It is known to provide hinge devices which rotatably couple a first member to a second member and to provide the hinge device with a degree of friction to provide positional, or angular control of a first member as it is rotated relative to the second member. Common applications for such friction hinges are in laptop and notebook-type computers to allow a user to position a liquid crystal display (LCD) screen at a selected location. While such frictional hinge devices have been acceptable for selectively positioning an LCD screen at a position where the display screen is merely used to read the matter displayed on the screen, such conventional frictional hinges are problematic when used in conjunction with touch-screen technology.

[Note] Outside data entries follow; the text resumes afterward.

-- a string is a slice long[a:b] (for in-loop bounds a, b) iff it is contained in long, provided it
-- is not long itself
theorem pvSlice_iff (s long : String) (hne : s ≠ long) :
    (∃ a b : Int, 0 ≤ a ∧ a < PySem.Str.len long ∧ a ≤ b ∧ b ≤ PySem.Str.len long ∧
      PySem.Str.slice long (some a) (some b) = s) ↔ PySem.Str.isIn s long = true := by
  rw [PySem.Str.isIn_iff_infix]
  constructor
  · rintro ⟨a, b, ha0, haL, hab, hbL, hs⟩
    have hsl : (PySem.Str.slice long (some a) (some b)).toList =
        (long.toList.drop a.toNat).take (b.toNat - a.toNat) := by
      rw [PySem.Str.toList_slice, PySem.Chars.slice_eq_listSlice,
        PySem.List.slice_toNat _ ha0 (le_trans ha0 hab)]
    rw [hs] at hsl
    rw [hsl]
    exact ((List.take_prefix _ _).isInfix).trans ((List.drop_suffix _ _).isInfix)
  · intro hinf
    obtain ⟨u, v, huv⟩ := hinf
    have hlenuv : u.length + s.toList.length + v.length = long.toList.length := by
      rw [← huv]; simp; omega
    by_cases hnil : s.toList = []
    · have hlne : long.toList ≠ [] := by
        intro h
        apply hne
        apply String.toList_inj.mp
        rw [hnil, h]
      have hlpos : 0 < long.toList.length := by
        cases h : long.toList with
        | nil => exact absurd h hlne
        | cons _ _ => simp
      refine ⟨0, 0, le_refl _, by rw [PySem.Str.len_eq]; omega, le_refl _,
        by rw [PySem.Str.len_eq]; omega, ?_⟩
      apply String.toList_inj.mp
      rw [PySem.Str.toList_slice, PySem.Chars.slice_eq_listSlice,
        PySem.List.slice_toNat _ (le_refl _) (le_refl _)]
      simp [hnil]
    · have hs1 : 1 ≤ s.toList.length := by
        cases hsl : s.toList with
        | nil => exact absurd hsl hnil
        | cons _ _ => simp
      refine ⟨(u.length : Int), ((u.length + s.toList.length : Nat) : Int),
        Int.natCast_nonneg _, by rw [PySem.Str.len_eq]; push_cast; omega,
        by omega, by rw [PySem.Str.len_eq]; push_cast; omega, ?_⟩
      apply String.toList_inj.mp
      rw [PySem.Str.toList_slice, PySem.Chars.slice_eq_listSlice,
        PySem.List.slice_toNat _ (Int.natCast_nonneg _) (Int.natCast_nonneg _)]
      rw [← huv]
      rw [Int.toNat_natCast, Int.toNat_natCast]
      rw [show u.length + s.toList.length - u.length = s.toList.length from by omega]
      rw [show u ++ s.toList ++ v = u ++ (s.toList ++ v) from by simp]
      rw [List.drop_left, List.take_left]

For portable, laptop or notebook computers which incorporate either pen-based functions or for point-of-sale terminals which include more basic touch-screen technology, the conventional friction hinges do not provide sufficient torque to hold the display screen in a selected location, considering the weight of the display as well as the torque generated from a user pressing a pen or finger on the display screen, given the allowable space for the hinge in the product. Even if a portable computer were designed to provide sufficient space to receive a conventional friction hinge which is large enough to provide torque capable of keeping the display screen in a selected location, such a device would exhibit the undesirable characteristic of producing a high level of torque at all times. That is, by producing a high level of torque at all times, the user must then exert a larger force on the display screen to rotate it from one position to another, making it difficult to position, and clumsy, from an ergonomic perspective.

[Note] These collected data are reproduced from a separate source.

-- pv_equiv track=rewrite | github.com/kmzn128/atcoder | b052/b.py | Main
-- ===== SOURCE A (Python) =====
-- def Main(N, S):
--     ans = 0
--     mx = ans
--     for c in S:
--         if c == "I":
--             ans += 1
--         else:
--             ans -= 1
--         mx = max(mx, ans)
--     return mx
-- ===== SOURCE B (Python) =====
-- def Main(N, S):
--     # Divide and conquer: for a string s, compute (total balance, best prefix
--     # balance including the empty prefix). For s = L+R:
--     #   total = total(L)+total(R),  best = max(best(L), total(L)+best(R)),
--     # since any prefix lies inside L or is all of L followed by a prefix of R.
--     return _dc(S)[1]
--
-- def _dc(s):
--     if len(s) == 0:
--         return (0, 0)
--     if len(s) == 1:
--         v = 1 if s == "I" else -1
--         return (v, max(0, v))
--     m = len(s) // 2
--     ls, lb = _dc(s[:m])
--     rs, rb = _dc(s[m:])
--     return (ls + rs, max(lb, ls + rb))
-- ===== Notes on version B (the rewrite author's own statement) =====
-- stated objective: alternative
-- what changed: B replaces A's left-to-right running-max fold by a divide-and-conquer recursion that splits the string in halves and combines (total balance, best prefix balance) pairs.
import Mathlib
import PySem

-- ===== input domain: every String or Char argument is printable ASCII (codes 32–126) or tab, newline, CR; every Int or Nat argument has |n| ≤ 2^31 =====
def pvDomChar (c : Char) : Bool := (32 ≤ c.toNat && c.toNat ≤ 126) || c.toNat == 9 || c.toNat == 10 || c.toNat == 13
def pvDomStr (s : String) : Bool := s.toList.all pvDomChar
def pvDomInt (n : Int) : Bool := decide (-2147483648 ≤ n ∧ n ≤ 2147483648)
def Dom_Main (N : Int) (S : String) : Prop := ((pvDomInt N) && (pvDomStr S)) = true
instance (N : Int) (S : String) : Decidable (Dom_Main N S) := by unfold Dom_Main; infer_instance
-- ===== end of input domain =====

-- B computes the answer by divide-and-conquer on string halves (combining (total, best-prefix) pairs) instead of A's single running-max fold; objective: alternative algorithm, same cost.


-- ===== PORT A =====
def Main (N : Int) (S : String) : Int :=
  (S.toList.foldl
    (fun (p : Int × Int) c =>
      let ans := if c = 'I' then p.1 + 1 else p.1 - 1
      (ans, max p.2 ans))
    (0, 0)).2

-- ===== PORT B =====
-- the _dc helper of Source B: (total balance, best prefix balance incl. empty prefix)
def pvDc (l : List Char) : Int × Int :=
  if h : l.length ≤ 1 then
    match l with
    | [] => (0, 0)
    | c :: _ =>
      let v : Int := if c = 'I' then 1 else -1
      (v, max 0 v)
  else
    let m := l.length / 2
    let L := pvDc (l.take m)
    let R := pvDc (l.drop m)
    (L.1 + R.1, max L.2 (L.1 + R.2))
termination_by l.length
decreasing_by
  · simp only [List.length_take]; omega
  · simp only [List.length_drop]; omega

def Main_alt (N : Int) (S : String) : Int := (pvDc S.toList).2

-- ===== PRECONDITION & SPEC =====
def Spec_Main (N : Int) (S : String) (out : Int) : Prop := out = Main_alt N S
instance (N : Int) (S : String) (out : Int) : Decidable (Spec_Main N S out) := by unfold Spec_Main; infer_instance

-- ===== CLAIM (what is proved, stated in full; the proofs are below) =====
def Claim_equal_Main : Prop := ∀ (N : Int) (S : String), Dom_Main N S → Spec_Main N S (Main N S)

-- ===== LEMMAS AND PROOFS =====
-- semantic yardstick: per-char value, total balance, best prefix balance (incl. empty)
def pvVal (c : Char) : Int := if c = 'I' then 1 else -1
def pvSum : List Char → Int
  | [] => 0
  | c :: cs => pvVal c + pvSum cs
def pvBest : List Char → Int
  | [] => 0
  | c :: cs => max 0 (pvVal c + pvBest cs)

theorem pvBest_nonneg (l : List Char) : 0 ≤ pvBest l := by
  cases l <;> simp [pvBest]

theorem pvSum_append (l₁ l₂ : List Char) : pvSum (l₁ ++ l₂) = pvSum l₁ + pvSum l₂ := by
  induction l₁ with
  | nil => simp [pvSum]
  | cons c cs ih => simp [pvSum, ih]; ring

theorem pvBest_append (l₁ l₂ : List Char) :
    pvBest (l₁ ++ l₂) = max (pvBest l₁) (pvSum l₁ + pvBest l₂) := by
  induction l₁ with
  | nil =>
    have := pvBest_nonneg l₂
    simp [pvBest, pvSum]
    omega
  | cons c cs ih =>
    simp only [List.cons_append, pvBest, pvSum, ih]
    rcases le_total (pvBest cs) (pvSum cs + pvBest l₂) with h | h <;>
      simp [max_def] <;> split_ifs <;> omega

theorem pvDc_eq (l : List Char) : pvDc l = (pvSum l, pvBest l) := by
  induction l using pvDc.induct with
  | case1 _ _ =>
    simp [pvDc, pvSum, pvBest]
  | case2 c rest h _ =>
    have : rest = [] := by
      cases rest with
      | nil => rfl
      | cons _ _ => simp at h
    subst this
    simp [pvDc, pvSum, pvBest, pvVal]
  | case3 l h _m ih1 ih2 =>
    rw [pvDc]
    simp only [dif_neg h]
    rw [ih1, ih2]
    have hsplit : l.take (l.length / 2) ++ l.drop (l.length / 2) = l := List.take_append_drop _ _
    simp only [Prod.mk.injEq]
    refine ⟨?_, ?_⟩
    · conv_rhs => rw [← hsplit]
      rw [pvSum_append]
    · conv_rhs => rw [← hsplit]
      rw [pvBest_append]

theorem pvFoldA (l : List Char) (a m : Int) (h : a ≤ m) :
    (l.foldl
      (fun (p : Int × Int) c =>
        let ans := if c = 'I' then p.1 + 1 else p.1 - 1
        (ans, max p.2 ans))
      (a, m)).2 = max m (a + pvBest l) := by
  induction l generalizing a m with
  | nil => simp [pvBest]; omega
  | cons c cs ih =>
    simp only [List.foldl, pvBest, pvVal]
    have hv : (if c = 'I' then a + 1 else a - 1) = a + (if c = 'I' then (1:Int) else -1) := by
      split <;> ring
    rw [hv, ih (a + (if c = 'I' then (1:Int) else -1)) _ (le_max_right _ _)]
    have hb := pvBest_nonneg cs
    rcases le_total m (a + (if c = 'I' then (1:Int) else -1)) with h1 | h1 <;>
      simp [max_def] <;> split_ifs <;> omega

-- ===== VERDICT (by name: the statement is the Claim_ definition above) =====
theorem Main_spec : Claim_equal_Main := by
  intro N S _
  unfold Spec_Main Main Main_alt
  rw [pvFoldA _ _ _ le_rfl, pvDc_eq]
  have := pvBest_nonneg S.toList
  simp
  omega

Furthermore, if a user would attempt to close a display screen to the base of a portable computer which has a frictional hinge which produces high frictional torque at all times, the significant residual stress which remains in the casing or housing from the excessive torque would prevent the two halves of the housing from meeting uniformly together. As such, it would be necessary to greatly increase the wall thickness in the housing halves to account for the higher stresses encountered. Such a design variation is directly contrary to producing a portable computer which should be as lightweight as possible.
With respect to touch-screen technology, it has been known to (1) place a wedge-shaped block under the touch panel to keep it at a certain fixed angle; (2) firmly mount the touch panel at a fixed angle to a base; (3) include a ratchet-type mechanism; or (4) have some other complicated mechanism which requires the user to adjust a couple of elements simultaneously to achieve the proper height and angle of the touch panel. Concerning the wedge-shaped block and firmly mounting approaches, they do not permit positioning (rotation) of the touch panel. With respect to a ratchet mechanism, there is a risk for breakage of the ratchet teeth if the user applies a large external torque to the display screen.
Thus, a need has arisen for a lockable hinge assembly which will enable a user to selectively provide a high amount of frictional torque having a first state of operation wherein the frictional hinge assembly is unengaged and provides substantially zero frictional torque to allow the display screen to be freely movable with respect to the base of the portable computer, and a second position wherein a high amount of frictional torque is provided to lock the display screen with respect to the base of the portable computer to permit the use of touch-screen technology.
The present invention provides a lockable hinge assembly for selectively rotatably locking a first hinge member to a second hinge member which is relatively small, lightweight and simple to manufacture, so that it may easily be incorporated in a device whose main object is to be portable. The lockable hinge assembly of the present invention is lockable with only a relatively small actuation force in a relatively short actuation stroke. The lockable hinge assembly of the present invention achieves simultaneous application of torque-holding capability in two directions (i.e., clockwise and counterclockwise), while only requiring a single actuating stroke. Further, if a user exceeds the frictional torque capacity of the lockable hinge assembly of the present invention, the hinge assembly merely acts as an overrunning clutch.